■ Your task ■
Go through the entries below and return every line that contains "this".

-------------------------

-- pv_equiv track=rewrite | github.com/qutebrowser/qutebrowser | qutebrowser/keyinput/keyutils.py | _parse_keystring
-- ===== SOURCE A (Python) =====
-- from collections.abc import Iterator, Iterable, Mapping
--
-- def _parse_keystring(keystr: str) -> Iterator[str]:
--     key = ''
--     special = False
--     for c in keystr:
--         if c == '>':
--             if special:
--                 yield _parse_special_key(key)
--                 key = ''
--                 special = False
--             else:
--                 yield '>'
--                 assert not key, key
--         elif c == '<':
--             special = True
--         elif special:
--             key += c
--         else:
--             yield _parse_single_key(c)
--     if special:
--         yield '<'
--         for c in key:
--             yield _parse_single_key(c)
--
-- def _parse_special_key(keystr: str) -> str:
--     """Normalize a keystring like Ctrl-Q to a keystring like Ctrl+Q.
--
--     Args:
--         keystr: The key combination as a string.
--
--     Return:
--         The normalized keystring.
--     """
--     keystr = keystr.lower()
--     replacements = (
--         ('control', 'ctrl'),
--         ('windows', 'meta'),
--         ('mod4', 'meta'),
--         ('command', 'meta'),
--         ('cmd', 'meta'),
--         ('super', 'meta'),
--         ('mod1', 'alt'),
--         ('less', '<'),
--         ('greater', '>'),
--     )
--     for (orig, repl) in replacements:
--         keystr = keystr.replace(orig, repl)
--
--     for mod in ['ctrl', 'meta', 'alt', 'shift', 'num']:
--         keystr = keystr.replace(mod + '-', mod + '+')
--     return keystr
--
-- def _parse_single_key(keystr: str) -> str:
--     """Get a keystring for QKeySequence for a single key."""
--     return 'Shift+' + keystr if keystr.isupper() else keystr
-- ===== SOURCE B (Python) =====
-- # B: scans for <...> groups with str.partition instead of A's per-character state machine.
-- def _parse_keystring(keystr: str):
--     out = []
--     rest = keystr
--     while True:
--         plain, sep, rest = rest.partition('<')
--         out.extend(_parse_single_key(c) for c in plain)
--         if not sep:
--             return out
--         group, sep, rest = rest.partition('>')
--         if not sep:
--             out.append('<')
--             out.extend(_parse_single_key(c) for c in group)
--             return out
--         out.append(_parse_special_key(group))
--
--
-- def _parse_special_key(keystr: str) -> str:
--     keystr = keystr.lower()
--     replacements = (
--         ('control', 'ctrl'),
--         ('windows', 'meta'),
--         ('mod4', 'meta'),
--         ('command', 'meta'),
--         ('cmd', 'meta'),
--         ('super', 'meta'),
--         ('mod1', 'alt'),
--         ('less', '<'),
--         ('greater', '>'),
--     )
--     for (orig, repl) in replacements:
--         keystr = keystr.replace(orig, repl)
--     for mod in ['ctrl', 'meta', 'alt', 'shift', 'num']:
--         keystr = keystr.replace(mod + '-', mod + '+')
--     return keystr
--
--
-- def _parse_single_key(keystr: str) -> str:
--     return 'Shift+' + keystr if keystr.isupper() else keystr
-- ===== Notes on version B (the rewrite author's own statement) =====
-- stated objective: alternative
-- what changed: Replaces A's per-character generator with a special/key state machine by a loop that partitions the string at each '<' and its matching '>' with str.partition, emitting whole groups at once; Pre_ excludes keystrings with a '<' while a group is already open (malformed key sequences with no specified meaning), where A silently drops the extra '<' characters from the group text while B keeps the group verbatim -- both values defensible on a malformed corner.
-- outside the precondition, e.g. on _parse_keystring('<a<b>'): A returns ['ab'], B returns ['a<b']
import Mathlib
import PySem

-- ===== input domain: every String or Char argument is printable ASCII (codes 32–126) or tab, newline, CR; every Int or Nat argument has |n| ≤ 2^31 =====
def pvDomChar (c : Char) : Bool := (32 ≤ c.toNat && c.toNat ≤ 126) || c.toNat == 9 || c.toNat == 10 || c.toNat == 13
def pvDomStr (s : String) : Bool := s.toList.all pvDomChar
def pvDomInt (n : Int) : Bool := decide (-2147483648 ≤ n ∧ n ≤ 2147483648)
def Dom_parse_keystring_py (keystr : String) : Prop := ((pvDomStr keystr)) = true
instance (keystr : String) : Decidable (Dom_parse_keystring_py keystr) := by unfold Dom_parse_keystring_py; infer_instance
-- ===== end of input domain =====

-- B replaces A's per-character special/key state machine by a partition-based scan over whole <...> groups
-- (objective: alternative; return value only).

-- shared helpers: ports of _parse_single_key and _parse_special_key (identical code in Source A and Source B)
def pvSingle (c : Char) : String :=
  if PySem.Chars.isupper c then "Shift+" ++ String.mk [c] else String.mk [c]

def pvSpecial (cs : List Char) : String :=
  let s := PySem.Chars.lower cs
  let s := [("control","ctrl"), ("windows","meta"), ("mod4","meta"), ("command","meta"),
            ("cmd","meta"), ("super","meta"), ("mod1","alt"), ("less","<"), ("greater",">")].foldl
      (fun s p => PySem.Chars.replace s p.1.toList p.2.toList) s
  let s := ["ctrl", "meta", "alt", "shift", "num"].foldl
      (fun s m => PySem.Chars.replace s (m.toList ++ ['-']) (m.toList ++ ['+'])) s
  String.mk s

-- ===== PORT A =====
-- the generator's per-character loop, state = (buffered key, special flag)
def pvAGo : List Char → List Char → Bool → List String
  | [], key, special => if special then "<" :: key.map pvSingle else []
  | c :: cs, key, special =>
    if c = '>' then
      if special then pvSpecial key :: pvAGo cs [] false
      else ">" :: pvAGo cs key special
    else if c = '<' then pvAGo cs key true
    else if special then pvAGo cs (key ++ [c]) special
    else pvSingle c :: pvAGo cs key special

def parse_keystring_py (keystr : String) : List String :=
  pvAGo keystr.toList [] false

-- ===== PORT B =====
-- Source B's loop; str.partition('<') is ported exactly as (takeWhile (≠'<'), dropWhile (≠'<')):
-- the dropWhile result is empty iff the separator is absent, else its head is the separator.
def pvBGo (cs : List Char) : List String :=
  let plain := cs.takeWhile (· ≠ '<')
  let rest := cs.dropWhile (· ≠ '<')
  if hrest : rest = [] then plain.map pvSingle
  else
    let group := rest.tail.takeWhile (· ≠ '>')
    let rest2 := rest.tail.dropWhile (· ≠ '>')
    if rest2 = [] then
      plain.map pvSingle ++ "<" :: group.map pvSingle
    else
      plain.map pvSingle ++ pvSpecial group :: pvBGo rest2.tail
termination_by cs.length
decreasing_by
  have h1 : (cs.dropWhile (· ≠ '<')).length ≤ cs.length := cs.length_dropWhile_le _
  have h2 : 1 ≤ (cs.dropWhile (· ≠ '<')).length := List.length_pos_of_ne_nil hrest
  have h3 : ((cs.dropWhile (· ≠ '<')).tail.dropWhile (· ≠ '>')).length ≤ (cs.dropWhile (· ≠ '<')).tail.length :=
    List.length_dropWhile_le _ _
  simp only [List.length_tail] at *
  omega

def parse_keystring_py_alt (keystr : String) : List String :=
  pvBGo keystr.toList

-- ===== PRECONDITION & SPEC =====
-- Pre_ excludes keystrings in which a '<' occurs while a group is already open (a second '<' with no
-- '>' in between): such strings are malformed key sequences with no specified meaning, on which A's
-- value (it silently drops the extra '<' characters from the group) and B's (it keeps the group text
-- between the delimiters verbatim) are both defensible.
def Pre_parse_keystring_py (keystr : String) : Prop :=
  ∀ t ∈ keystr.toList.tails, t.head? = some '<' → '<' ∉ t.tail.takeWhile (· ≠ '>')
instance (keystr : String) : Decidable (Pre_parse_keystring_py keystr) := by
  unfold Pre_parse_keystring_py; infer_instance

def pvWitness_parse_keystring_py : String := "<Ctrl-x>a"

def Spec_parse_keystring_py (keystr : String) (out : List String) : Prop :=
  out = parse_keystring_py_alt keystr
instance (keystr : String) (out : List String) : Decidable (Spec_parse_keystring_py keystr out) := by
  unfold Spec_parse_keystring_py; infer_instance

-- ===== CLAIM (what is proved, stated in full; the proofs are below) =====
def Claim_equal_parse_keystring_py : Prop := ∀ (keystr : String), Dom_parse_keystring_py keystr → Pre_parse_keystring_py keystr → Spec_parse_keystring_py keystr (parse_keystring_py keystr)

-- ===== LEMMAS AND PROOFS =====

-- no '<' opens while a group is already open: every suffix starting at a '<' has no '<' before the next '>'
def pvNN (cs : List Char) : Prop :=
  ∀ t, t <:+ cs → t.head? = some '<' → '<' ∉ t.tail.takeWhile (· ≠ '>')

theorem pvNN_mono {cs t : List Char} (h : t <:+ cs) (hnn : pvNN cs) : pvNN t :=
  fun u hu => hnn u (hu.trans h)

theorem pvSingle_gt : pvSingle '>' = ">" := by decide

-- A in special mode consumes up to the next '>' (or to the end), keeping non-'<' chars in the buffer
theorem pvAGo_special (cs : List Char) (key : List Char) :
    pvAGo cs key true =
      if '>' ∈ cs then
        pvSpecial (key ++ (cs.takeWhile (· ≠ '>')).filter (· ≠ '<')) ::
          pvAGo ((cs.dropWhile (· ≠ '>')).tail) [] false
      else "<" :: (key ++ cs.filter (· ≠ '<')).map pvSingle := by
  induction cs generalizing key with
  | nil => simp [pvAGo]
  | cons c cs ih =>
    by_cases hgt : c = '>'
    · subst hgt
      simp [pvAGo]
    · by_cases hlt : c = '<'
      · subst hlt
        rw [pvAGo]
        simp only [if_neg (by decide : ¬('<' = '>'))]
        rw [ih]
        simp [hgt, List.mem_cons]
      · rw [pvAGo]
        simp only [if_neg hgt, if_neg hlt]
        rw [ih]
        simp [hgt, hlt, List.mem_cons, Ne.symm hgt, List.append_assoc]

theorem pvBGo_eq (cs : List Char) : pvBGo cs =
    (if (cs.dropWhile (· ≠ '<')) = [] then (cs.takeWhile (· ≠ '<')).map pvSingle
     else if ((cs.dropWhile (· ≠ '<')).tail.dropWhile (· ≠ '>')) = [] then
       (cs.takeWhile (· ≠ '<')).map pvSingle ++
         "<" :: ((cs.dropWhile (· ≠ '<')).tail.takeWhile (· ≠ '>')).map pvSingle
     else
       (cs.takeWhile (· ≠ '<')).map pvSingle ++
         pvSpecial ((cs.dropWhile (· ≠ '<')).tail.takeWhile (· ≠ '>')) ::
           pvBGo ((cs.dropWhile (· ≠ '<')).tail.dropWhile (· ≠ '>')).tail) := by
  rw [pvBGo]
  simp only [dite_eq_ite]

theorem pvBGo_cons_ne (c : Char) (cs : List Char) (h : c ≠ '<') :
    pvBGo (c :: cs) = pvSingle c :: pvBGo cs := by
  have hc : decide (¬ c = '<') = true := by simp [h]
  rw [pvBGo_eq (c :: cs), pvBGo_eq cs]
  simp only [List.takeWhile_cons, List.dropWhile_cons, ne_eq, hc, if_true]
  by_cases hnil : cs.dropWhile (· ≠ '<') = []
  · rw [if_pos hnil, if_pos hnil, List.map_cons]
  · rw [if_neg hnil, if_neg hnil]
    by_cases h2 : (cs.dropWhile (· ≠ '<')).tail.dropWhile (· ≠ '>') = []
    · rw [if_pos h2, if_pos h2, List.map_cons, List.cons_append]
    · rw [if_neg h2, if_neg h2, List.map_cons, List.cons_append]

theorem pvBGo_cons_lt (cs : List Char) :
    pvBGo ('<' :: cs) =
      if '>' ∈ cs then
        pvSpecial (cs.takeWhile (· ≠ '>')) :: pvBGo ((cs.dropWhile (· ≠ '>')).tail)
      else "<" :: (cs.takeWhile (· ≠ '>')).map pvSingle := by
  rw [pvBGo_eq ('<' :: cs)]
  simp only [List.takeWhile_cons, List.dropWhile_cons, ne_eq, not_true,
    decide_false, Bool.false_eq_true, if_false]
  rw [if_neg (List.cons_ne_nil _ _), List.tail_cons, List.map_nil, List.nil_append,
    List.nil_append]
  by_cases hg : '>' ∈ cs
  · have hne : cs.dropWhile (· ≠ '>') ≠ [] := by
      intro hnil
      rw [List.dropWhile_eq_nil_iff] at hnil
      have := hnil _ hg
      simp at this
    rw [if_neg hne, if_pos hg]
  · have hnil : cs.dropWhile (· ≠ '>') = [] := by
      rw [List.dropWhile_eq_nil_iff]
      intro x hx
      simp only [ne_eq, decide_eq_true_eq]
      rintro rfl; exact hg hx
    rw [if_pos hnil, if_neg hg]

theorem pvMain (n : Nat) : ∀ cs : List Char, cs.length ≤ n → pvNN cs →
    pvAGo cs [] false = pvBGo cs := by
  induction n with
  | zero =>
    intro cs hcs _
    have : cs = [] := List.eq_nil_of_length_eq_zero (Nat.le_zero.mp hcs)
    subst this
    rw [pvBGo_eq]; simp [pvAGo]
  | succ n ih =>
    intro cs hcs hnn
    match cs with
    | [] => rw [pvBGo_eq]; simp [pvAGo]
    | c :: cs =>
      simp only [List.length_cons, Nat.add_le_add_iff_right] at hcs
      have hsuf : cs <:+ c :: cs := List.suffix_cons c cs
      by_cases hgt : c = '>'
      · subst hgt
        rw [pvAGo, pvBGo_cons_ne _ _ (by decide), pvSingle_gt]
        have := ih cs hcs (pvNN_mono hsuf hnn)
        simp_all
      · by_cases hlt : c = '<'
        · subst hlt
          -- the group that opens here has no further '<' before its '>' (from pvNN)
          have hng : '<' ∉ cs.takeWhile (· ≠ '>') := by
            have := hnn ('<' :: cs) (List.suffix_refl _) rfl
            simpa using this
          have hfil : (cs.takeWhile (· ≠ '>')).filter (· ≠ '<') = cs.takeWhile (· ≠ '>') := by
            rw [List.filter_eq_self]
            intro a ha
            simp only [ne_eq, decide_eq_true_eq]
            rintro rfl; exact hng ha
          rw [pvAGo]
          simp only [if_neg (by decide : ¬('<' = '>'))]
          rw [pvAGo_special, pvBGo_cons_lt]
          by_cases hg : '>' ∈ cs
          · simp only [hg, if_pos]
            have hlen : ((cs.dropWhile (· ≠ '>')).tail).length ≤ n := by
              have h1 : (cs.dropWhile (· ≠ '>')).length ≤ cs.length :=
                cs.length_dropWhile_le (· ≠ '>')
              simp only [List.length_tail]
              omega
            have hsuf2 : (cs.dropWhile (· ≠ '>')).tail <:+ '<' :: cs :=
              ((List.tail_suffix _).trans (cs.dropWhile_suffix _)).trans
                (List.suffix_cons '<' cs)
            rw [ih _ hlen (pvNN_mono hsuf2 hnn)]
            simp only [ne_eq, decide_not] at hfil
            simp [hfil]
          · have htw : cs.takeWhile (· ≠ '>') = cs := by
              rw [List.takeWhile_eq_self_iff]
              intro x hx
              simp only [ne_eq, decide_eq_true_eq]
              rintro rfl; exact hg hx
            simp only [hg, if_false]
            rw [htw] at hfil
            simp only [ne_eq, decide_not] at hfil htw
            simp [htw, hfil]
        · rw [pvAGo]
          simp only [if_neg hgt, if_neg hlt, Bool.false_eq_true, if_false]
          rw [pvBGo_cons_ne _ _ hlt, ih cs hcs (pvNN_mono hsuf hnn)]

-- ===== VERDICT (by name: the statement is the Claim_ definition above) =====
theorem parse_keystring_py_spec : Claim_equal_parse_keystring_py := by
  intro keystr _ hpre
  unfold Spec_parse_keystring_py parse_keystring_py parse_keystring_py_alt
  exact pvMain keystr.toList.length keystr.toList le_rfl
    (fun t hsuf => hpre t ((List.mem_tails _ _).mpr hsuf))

-------------------------

■ Written response ■
      simp at this
    subst this
            simpa using this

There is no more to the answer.